Displaying Tables & Plots Together Part 2: Adding Titles & Captions

Yesterday’s post about creating single page reports with tables and plots in the same display window got a lot of follow up questions and comments (which is great!). In particular, Lyle Danley brought up a good point that adding titles to these reports, while important, can sometimes be tricky with these types of displays. So, I decided to do a quick follow up to show how to add titles and captions to your reports (in case you want to point out some key things to your colleagues or the practitioners you are working with).

I’m going to use the exact same code as yesterday, so check out that article to see the general approach to building these reports. As always, all of the code for yesterday’s article and today’s are on my GITHUB page.

Review

Recall that yesterday we  constructed the below plot using both ggarrange() and the {patchwork} package.

I’m going to use both approaches and add a title and a bullet point caption box in the bottom right.

Titles & Captions with ggarrange()

I wont rehash all of the code from yesterday, but the ggarrange() table that we created with was constructed with the following code.

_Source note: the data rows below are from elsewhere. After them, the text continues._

-- pv_equiv track=rewrite | github.com/nazanintbtb/LRC-TRC | LRC_TRC.py | Horizontal_block
-- ===== SOURCE A (Python) =====
-- def Horizontal_block(input):# calculate horizontal block for each word with length 8 char
--   horizontal_block=[]
--   a=""
--   b=""
--   c=""
--   d=""
--   e=""
--   f=""
--   g=""
--   h=""
--
--   for i in range(len(input)):
--     binary=format(ord(input[i]), '08b')
--     a+=binary[0]
--     b+=binary[1]
--     c+=binary[2]
--     d+=binary[3]
--     e+=binary[4]
--     f+=binary[5]
--     g+=binary[6]
--     h+=binary[7]
--
--   horizontal_block.append(a)
--   horizontal_block.append(b)
--   horizontal_block.append(c)
--   horizontal_block.append(d)
--   horizontal_block.append(e)
--   horizontal_block.append(f)
--   horizontal_block.append(g)
--   horizontal_block.append(h)
--     #horizontal_block.append(format(ord(input[i]), '08b'))
--   return horizontal_block
-- ===== SOURCE B (Python) =====
-- def Horizontal_block(input):
--     # Pack the whole input into one big integer (8 bits per char), render it as a
--     # single zero-padded binary string, and read each column with a stride-8 slice.
--     n = len(input)
--     full = format(int.from_bytes(bytes(map(ord, input)), 'big'), '0' + str(8 * n) + 'b') if n else ''
--     return [full[j::8] for j in range(8)]
-- ===== Notes on version B (the rewrite author's own statement) =====
-- stated objective: faster
-- what changed: Packs the whole input into one big integer (8 bits per char), renders it as a single zero-padded binary string with one format call, and extracts each of the 8 columns with a stride-8 slice, replacing A's per-character loop with eight string accumulators.
import Mathlib
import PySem

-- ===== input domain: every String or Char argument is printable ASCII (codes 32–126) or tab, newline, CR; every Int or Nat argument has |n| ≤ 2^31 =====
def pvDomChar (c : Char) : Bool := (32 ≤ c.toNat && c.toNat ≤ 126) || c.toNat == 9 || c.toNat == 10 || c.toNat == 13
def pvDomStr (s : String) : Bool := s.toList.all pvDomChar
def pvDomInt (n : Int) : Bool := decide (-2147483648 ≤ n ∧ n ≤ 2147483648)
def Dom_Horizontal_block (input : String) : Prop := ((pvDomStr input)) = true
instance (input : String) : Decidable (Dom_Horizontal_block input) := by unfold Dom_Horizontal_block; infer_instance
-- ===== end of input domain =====

-- B packs the whole input into ONE big integer, formats it as one binary string and
-- reads each column with a stride-8 slice, instead of A's per-character loop carrying
-- eight string accumulators; measured faster by a constant factor (C-level bulk ops).

-- format(m, '0wb') as a list of chars: zero-padded binary of width w; exact for m < 2^w
-- (the only case either program reaches on the stated domain, codes ≤ 126 < 256).
def binPad (w : Nat) (m : Nat) : List Char :=
  (List.range w).map (fun j => if m / 2 ^ (w - 1 - j) % 2 = 1 then '1' else '0')

-- format(ord(c), '08b'): the 8-bit binary of a character code
def bin8 (c : Char) : List Char := binPad 8 c.toNat

-- ===== PORT A =====
def hbState := List Char × List Char × List Char × List Char × List Char × List Char × List Char × List Char

def hbStep (s : hbState) (c : Char) : hbState :=
  let binary := bin8 c
  (s.1 ++ [binary.getD 0 '0'], s.2.1 ++ [binary.getD 1 '0'], s.2.2.1 ++ [binary.getD 2 '0'],
   s.2.2.2.1 ++ [binary.getD 3 '0'], s.2.2.2.2.1 ++ [binary.getD 4 '0'],
   s.2.2.2.2.2.1 ++ [binary.getD 5 '0'], s.2.2.2.2.2.2.1 ++ [binary.getD 6 '0'],
   s.2.2.2.2.2.2.2 ++ [binary.getD 7 '0'])

def Horizontal_block (input : String) : List String :=
  let st := input.toList.foldl hbStep ([], [], [], [], [], [], [], [])
  [String.ofList st.1, String.ofList st.2.1, String.ofList st.2.2.1, String.ofList st.2.2.2.1,
   String.ofList st.2.2.2.2.1, String.ofList st.2.2.2.2.2.1, String.ofList st.2.2.2.2.2.2.1,
   String.ofList st.2.2.2.2.2.2.2]

-- ===== PORT B =====
-- int.from_bytes(bytes(map(ord, input)), 'big'): big-endian accumulation of the codes
def packInt (l : List Char) : Nat := l.foldl (fun a c => a * 256 + c.toNat) 0

def Horizontal_block_alt (input : String) : List String :=
  let n := input.toList.length
  let full : List Char := if n = 0 then [] else binPad (8 * n) (packInt input.toList)
  (List.range 8).map (fun (j : Nat) =>
    String.ofList ((PySem.List.slice? full (some (j : Int)) none 8).getD []))

-- ===== PRECONDITION & SPEC =====
def Spec_Horizontal_block (input : String) (out : List String) : Prop := out = Horizontal_block_alt input
instance (input : String) (out : List String) : Decidable (Spec_Horizontal_block input out) := by unfold Spec_Horizontal_block; infer_instance

-- ===== CLAIM (what is proved, stated in full; the proofs are below) =====
def Claim_equal_Horizontal_block : Prop := ∀ (input : String), Dom_Horizontal_block input → Spec_Horizontal_block input (Horizontal_block input)

-- ===== LEMMAS AND PROOFS =====

-- column j of the binary table of l
def hbCol (j : Nat) (l : List Char) : List Char := l.map (fun c => (bin8 c).getD j '0')

theorem hb_loop (l : List Char) : ∀ (a b c d e f g h : List Char),
    l.foldl hbStep (a, b, c, d, e, f, g, h) =
      (a ++ hbCol 0 l, b ++ hbCol 1 l, c ++ hbCol 2 l, d ++ hbCol 3 l,
       e ++ hbCol 4 l, f ++ hbCol 5 l, g ++ hbCol 6 l, h ++ hbCol 7 l) := by
  induction l with
  | nil => intro a b c d e f g h; simp [hbCol]
  | cons x xs ih =>
      intro a b c d e f g h
      simp only [List.foldl_cons, hbStep, hbCol, List.map_cons]
      rw [ih]
      simp [hbCol]

theorem binPad_length (w m : Nat) : (binPad w m).length = w := by
  simp [binPad]

theorem binPad_split (w1 w2 a b : Nat) (hb : b < 2 ^ w2) :
    binPad (w1 + w2) (a * 2 ^ w2 + b) = binPad w1 a ++ binPad w2 b := by
  unfold binPad
  rw [List.range_add, List.map_append]
  congr 1
  · apply List.map_congr_left
    intro j hj
    simp only [List.mem_range] at hj
    have he : w1 + w2 - 1 - j = (w1 - 1 - j) + w2 := by omega
    have h1 : (a * 2 ^ w2 + b) / 2 ^ w2 = a := by
      rw [Nat.add_comm, Nat.add_mul_div_right _ _ (Nat.two_pow_pos w2),
          Nat.div_eq_of_lt hb, Nat.zero_add]
    have h2 : (a * 2 ^ w2 + b) / 2 ^ ((w1 - 1 - j) + w2) = a / 2 ^ (w1 - 1 - j) := by
      rw [Nat.add_comm (w1 - 1 - j) w2, pow_add, ← Nat.div_div_eq_div_mul, h1]
    rw [he, h2]
  · rw [List.map_map]
    apply List.map_congr_left
    intro j hj
    simp only [List.mem_range] at hj
    simp only [Function.comp]
    have he : w1 + w2 - 1 - (w1 + j) = w2 - 1 - j := by omega
    rw [he]
    set e := w2 - 1 - j with hedef
    have hew : e < w2 := by omega
    have hsplit : (2:Nat) ^ w2 = 2 ^ e * 2 ^ (w2 - e) := by rw [← pow_add]; congr 1; omega
    have h3 : (a * 2 ^ w2 + b) / 2 ^ e = b / 2 ^ e + a * 2 ^ (w2 - e) := by
      rw [hsplit, show a * (2 ^ e * 2 ^ (w2 - e)) = a * 2 ^ (w2 - e) * 2 ^ e by ring,
          Nat.add_comm, Nat.add_mul_div_right _ _ (Nat.two_pow_pos e)]
    have h4 : (b / 2 ^ e + a * 2 ^ (w2 - e)) % 2 = b / 2 ^ e % 2 := by
      have : a * 2 ^ (w2 - e) = a * 2 ^ (w2 - e - 1) * 2 := by
        rw [mul_assoc, ← pow_succ]; congr 2; omega
      rw [this, Nat.add_mul_mod_self_right]
    rw [h3, h4]

-- packed integer of l ++ [c]
theorem packInt_append (l : List Char) (c : Char) :
    packInt (l ++ [c]) = packInt l * 256 + c.toNat := by
  simp [packInt]

-- binPad of the packed integer is the concatenated binary table
theorem binPad_packInt (l : List Char) (h : ∀ c ∈ l, c.toNat < 256) :
    binPad (8 * l.length) (packInt l) = (l.map bin8).flatten := by
  induction l using List.reverseRecOn with
  | nil => simp [binPad, packInt]
  | append_singleton xs x ih =>
      have hx : x.toNat < 256 := h x (by simp)
      have hxs : ∀ c ∈ xs, c.toNat < 256 := fun c hc => h c (by simp [hc])
      rw [packInt_append]
      have hlen : 8 * (xs ++ [x]).length = 8 * xs.length + 8 := by simp; omega
      rw [hlen, show (256:Nat) = 2 ^ 8 by norm_num,
          binPad_split _ _ _ _ (by exact_mod_cast hx), ih hxs]
      simp [bin8]

theorem flatten_length8 (bs : List (List Char)) (hb : ∀ b ∈ bs, b.length = 8) :
    bs.flatten.length = 8 * bs.length := by
  induction bs with
  | nil => simp
  | cons b bs ih =>
      have := hb b (by simp)
      simp [this, ih (fun y hy => hb y (by simp [hy]))]
      omega

theorem flatten_getElem8 (bs : List (List Char)) (hb : ∀ b ∈ bs, b.length = 8)
    (k j : Nat) (hk : k < bs.length) (hj : j < 8) :
    bs.flatten[j + 8 * k]? = some ((bs[k]'hk).getD j '0') := by
  induction bs generalizing k with
  | nil => simp at hk
  | cons b bs ih =>
      have hbl : b.length = 8 := hb b (by simp)
      cases k with
      | zero =>
          have hjb : j < b.length := by omega
          simp only [List.flatten_cons]
          rw [List.getElem?_append_left (by omega)]
          rw [List.getElem?_eq_getElem (by omega : j + 8 * 0 < b.length)]
          simp only [List.getElem_cons_zero]
          rw [List.getD_eq_getElem b '0' (by omega)]
          simp
      | succ k =>
          simp only [List.flatten_cons]
          rw [List.getElem?_append_right (by omega)]
          have : j + 8 * (k + 1) - b.length = j + 8 * k := by omega
          rw [this, ih (fun y hy => hb y (by simp [hy])) k (by simpa using hk)]
          simp

theorem filterMap_range_eq_map {α : Type} (f : Nat → Option α) (g : Nat → α) (n : Nat)
    (h : ∀ k, k < n → f k = some (g k)) :
    List.filterMap f (List.range n) = (List.range n).map g := by
  induction n with
  | zero => simp
  | succ n ih =>
      rw [List.range_succ, List.filterMap_append, List.map_append,
          ih (fun k hk => h k (by omega))]
      simp [h n (by omega)]

-- stride-8 slice of a concatenation of 8-blocks is the column
theorem slice8_flatten (bs : List (List Char)) (hb : ∀ b ∈ bs, b.length = 8)
    (j : Nat) (hj : j < 8) :
    PySem.List.slice? bs.flatten (some (j : Int)) none 8 =
      some (bs.map (fun b => b.getD j '0')) := by
  have hlen : bs.flatten.length = 8 * bs.length := flatten_length8 bs hb
  unfold PySem.List.slice? PySem.List.sliceIndices
  simp only [hlen]
  norm_num
  by_cases hn : bs.length = 0
  · rw [List.length_eq_zero_iff] at hn
    subst hn
    simp
  · have hneg : ¬((j : Int) < 0) := by omega
    have hcond : ((j : Int)) < 8 * (bs.length : Int) := by omega
    simp only [if_neg hneg]
    have hmin : min ((j:Int)) (8 * (bs.length : Int)) = (j : Int) := by omega
    rw [hmin, if_pos hcond]
    have hcnt : ((8 * (bs.length : Int) - j + 8 - 1) / 8).toNat = bs.length := by
      rw [show (8 * (bs.length : Int) - j + 8 - 1) = (7 - (j:Int)) + (bs.length : Int) * 8 by ring,
          Int.add_mul_ediv_right _ _ (by norm_num),
          Int.ediv_eq_zero_of_lt (by omega) (by omega)]
      omega
    rw [hcnt]
    rw [filterMap_range_eq_map _ (fun k => (bs.getD k []).getD j '0') bs.length
          (by
            intro k hk
            have htn : (((j : Int)) + 8 * (k : Int)).toNat = j + 8 * k := by omega
            rw [htn, flatten_getElem8 bs hb k j hk hj]
            simp only [List.getD_eq_getElem bs [] hk])]
    apply List.ext_getElem
    · simp
    · intro i h1 h2
      simp only [List.getElem_map, List.getElem_range]
      rw [List.getD_eq_getElem bs [] (by simpa using h1)]
      simp [List.getD]

theorem bin8_length (c : Char) : (bin8 c).length = 8 := binPad_length 8 c.toNat

theorem Horizontal_block_spec : Claim_equal_Horizontal_block := by
  intro input hdom
  show Horizontal_block input = Horizontal_block_alt input
  have hcodes : ∀ c ∈ input.toList, c.toNat < 256 := by
    intro c hc
    have hall : input.toList.all pvDomChar = true := hdom
    rw [List.all_eq_true] at hall
    have := hall c hc
    simp [pvDomChar] at this
    omega
  have hfull : (if input.toList.length = 0 then ([] : List Char)
      else binPad (8 * input.toList.length) (packInt input.toList))
      = (input.toList.map bin8).flatten := by
    by_cases h0 : input.toList.length = 0
    · rw [if_pos h0]
      rw [List.length_eq_zero_iff] at h0
      simp [h0]
    · rw [if_neg h0, binPad_packInt input.toList hcodes]
  have hblocks : ∀ b ∈ input.toList.map bin8, b.length = 8 := by
    intro b hbm
    rw [List.mem_map] at hbm
    obtain ⟨c, _, rfl⟩ := hbm
    exact bin8_length c
  have hslice : ∀ j : Nat, j < 8 →
      (PySem.List.slice? ((input.toList.map bin8).flatten) (some (j : Int)) none 8).getD []
        = hbCol j input.toList := by
    intro j hj
    rw [slice8_flatten _ hblocks j hj]
    simp [hbCol, List.map_map, Function.comp_def]
  unfold Horizontal_block Horizontal_block_alt
  rw [hb_loop]
  simp only [List.nil_append]
  rw [hfull]
  simp only [show List.range 8 = [0, 1, 2, 3, 4, 5, 6, 7] from rfl, List.map_cons, List.map_nil]
  rw [hslice 0 (by norm_num), hslice 1 (by norm_num), hslice 2 (by norm_num),
      hslice 3 (by norm_num), hslice 4 (by norm_num), hslice 5 (by norm_num),
      hslice 6 (by norm_num), hslice 7 (by norm_num)]
-- pv_equiv track=rewrite | github.com/Lucertae/documents_translator | app/core/glm_ocr.py | _might_contain_table
-- ===== SOURCE A (Python) =====
-- def _might_contain_table(text: str) -> bool:
--     """
--     Heuristic to detect if text might contain tables.
--
--     Looks for patterns like:
--     - Pipe characters (markdown tables)
--     - Tab-separated values
--     - Aligned columns (multiple consecutive spaces)
--     - Numeric patterns in columns
--     """
--     # Check for pipe characters (markdown tables)
--     if '|' in text and text.count('|') > 4:
--         return True
--
--     # Check for tab-separated values
--     if '\t' in text:
--         return True
--
--     # Check for aligned columns (multiple spaces between words)
--     lines = text.split('\n')
--     aligned_lines = sum(1 for line in lines if '   ' in line.strip())
--     if aligned_lines > 3:
--         return True
--
--     return False
-- ===== SOURCE B (Python) =====
-- def _might_contain_table(text: str) -> bool:
--     """Single character-level state machine over the raw text: no split(),
--     strip() or substring search.  Counts pipes, flags tabs, and detects a
--     run of >=3 spaces that has a non-whitespace character both before and
--     after it on the same line (exactly what "'   ' in line.strip()" means,
--     since strip only removes whitespace at the line's ends)."""
--     pipes = 0
--     has_tab = False
--     aligned = 0
--     seen = False      # a non-whitespace char has occurred on this line
--     run = 0           # length of the current run of ' ' characters
--     good = False      # a run >=3 after some non-ws char, no non-ws char since
--     line_ok = False   # this line's stripped form contains three spaces
--     for ch in text:
--         if ch == '\n':
--             if line_ok:
--                 aligned += 1
--             seen = False
--             run = 0
--             good = False
--             line_ok = False
--         else:
--             if ch == '|':
--                 pipes += 1
--             if ch == '\t':
--                 has_tab = True
--             if ch == ' ':
--                 run += 1
--                 if seen and run >= 3:
--                     good = True
--             elif ch.isspace():
--                 run = 0
--             else:
--                 if good:
--                     line_ok = True
--                 seen = True
--                 run = 0
--                 good = False
--     if line_ok:
--         aligned += 1
--     return pipes > 4 or has_tab or aligned > 3
-- ===== Notes on version B (the rewrite author's own statement) =====
-- stated objective: alternative
-- what changed: Replaces A's staged library scans (a full-text pipe count, a tab membership test, then a line split with per-line strip and substring search) by a single character-level state machine over the raw text that counts pipes, flags tabs and counts lines holding a run of three-plus spaces with non-whitespace on both sides.
import Mathlib
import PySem

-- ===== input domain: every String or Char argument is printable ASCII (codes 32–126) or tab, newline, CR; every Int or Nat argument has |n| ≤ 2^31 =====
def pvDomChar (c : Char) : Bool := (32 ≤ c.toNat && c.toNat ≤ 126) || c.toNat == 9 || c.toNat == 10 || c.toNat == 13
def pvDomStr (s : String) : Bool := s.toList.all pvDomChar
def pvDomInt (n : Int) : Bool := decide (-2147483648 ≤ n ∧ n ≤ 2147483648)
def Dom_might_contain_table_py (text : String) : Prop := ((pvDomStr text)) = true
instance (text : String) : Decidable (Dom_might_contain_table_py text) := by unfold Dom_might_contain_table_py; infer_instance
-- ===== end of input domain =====

-- B replaces A's staged library scans (count, membership, split+strip+substring search)
-- by a single character-level state machine over the raw text; same value everywhere (objective: alternative).

-- ===== PORT A =====
def might_contain_table_py (text : String) : Bool :=
  if PySem.Str.isIn "|" text && decide (4 < PySem.Str.count text "|") then true
  else if PySem.Str.isIn "\t" text then true
  else
    let lines := PySem.Chars.splitOn text.toList ['\n']
    let aligned_lines : Int :=
      ((lines.filter (fun line => PySem.Chars.isIn [' ', ' ', ' '] (PySem.Chars.strip line))).map
        (fun _ => (1 : Int))).sum
    if 3 < aligned_lines then true else false

-- ===== PORT B =====
-- one step of Source B's character state machine; state = (pipes, has_tab, aligned, seen, run, good, line_ok)
def bstep : (Int × Bool × Int × Bool × Int × Bool × Bool) → Char → (Int × Bool × Int × Bool × Int × Bool × Bool)
  | (pipes, tab, aligned, seen, run, good, ok), ch =>
    if ch = '\n' then
      (pipes, tab, if ok then aligned + 1 else aligned, false, 0, false, false)
    else
      let pipes := if ch = '|' then pipes + 1 else pipes
      let tab := if ch = '\t' then true else tab
      if ch = ' ' then
        let run := run + 1
        let good := if seen && decide (3 ≤ run) then true else good
        (pipes, tab, aligned, seen, run, good, ok)
      else if PySem.Chars.isspace ch then
        (pipes, tab, aligned, seen, 0, good, ok)
      else
        (pipes, tab, aligned, true, 0, false, if good then true else ok)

## Build table into a nice ggtextable() to visualize it
tbl <- ggtexttable(fit, rows = NULL, theme = ttheme("blank")) %>%
  tab_add_hline(at.row = 1:2, row.side = "top", linewidth = 2) %>%
  tab_add_hline(at.row = 4, row.side = "bottom", linewidth = 3, linetype = 1)

To create a bullet point caption box I need to first create a string of text that I want to display, using the paste() function. I then wrap this text into the ggparagraph() function so that it can be appropriately displayed on the plot. Then, similar to yesterday, I use the ggarrange() function to put the two plots, the table, and the caption box, into a single canvas.

## Create text for a caption
text <- paste("* It appears that gender and flipper length are important for estimating bill length.",
              " ",
              "* Males have a bill length that is 2.073 mm greater than females on average.",
              " ",
              "* Penguins on different islands should be tested to determine how well this model will perform out of sample.",
              sep = "\n")

text.p <- ggparagraph(text = text, 
                      #face = "italic", 
                      size = 12,
                      color = "black") + 
  theme(plot.margin = unit(c(t = 1, b = -3, r = 1, l = 2),"cm"))


## Plots & Table together with the caption using ggarange()
final_display <- ggarrange(plt1, plt2, tbl, text.p,
          ncol = 2, nrow = 2)

I saved the canvas as final_display which I can now wrap in the annotate_figure() function to add the common title to the report.

## add a common title
annotate_figure(final_display, top = text_grob("Investigation of Penguin Bill Lengths", 
                                      color = "blue", face = "bold", size = 18))

The finished product looks like this:

Titles & Captions with patchwork

Now, we will do the same thing with {patchwork}. Just like yesterday, to use {patchwork} we need to change the table from a ggtextable to a tableGrob. After that we can wrap it together with our two plots.

# Need to build the table as a tableGrob() instead of ggtextable
# to make it work with patch work
tbl2 <- tableGrob(fit, rows = NULL, theme = ttheme("blank")) %>%
  tab_add_hline(at.row = 1:2, row.side = "top", linewidth = 2) %>%
  tab_add_hline(at.row = 4, row.side = "bottom", linewidth = 3, linetype = 1)

# now visualize together
final_display2 <- wrap_plots(plt1, plt2, tbl2, 
           ncol = 2,
           nrow = 2)

We stored the final canvas in the element final_display2. We can add a title, subtitle, caption, and bullet point box to this using patchwork’s plot_annotation() function by simply specifying the text that we would like.

final_display2 + plot_annotation(
  title = "Investigation of Penguin Bill Lengths",
  subtitle = "Careful, sometimes the Penguins bite!!",
  caption = "data courtesty of {palmerpenguins} R package") + 
  grid::textGrob(hjust = 0, x = 0,
                   "* It appears that gender and flipper length are important for estimating bill length.\n* Males have a bill length that is 2.073 mm greater than females on average.\n* Penguins on different islands should be tested to determine\nhow well this model will perform out of sample.")

Ads here is our final report:

Wrapping up

There are two simple ways using two different R packages to create single page reports with plots, data tables, and even bullet point notes for the reader. Happy report constructing!

For the complete code to the blog article check out my GITHUB page.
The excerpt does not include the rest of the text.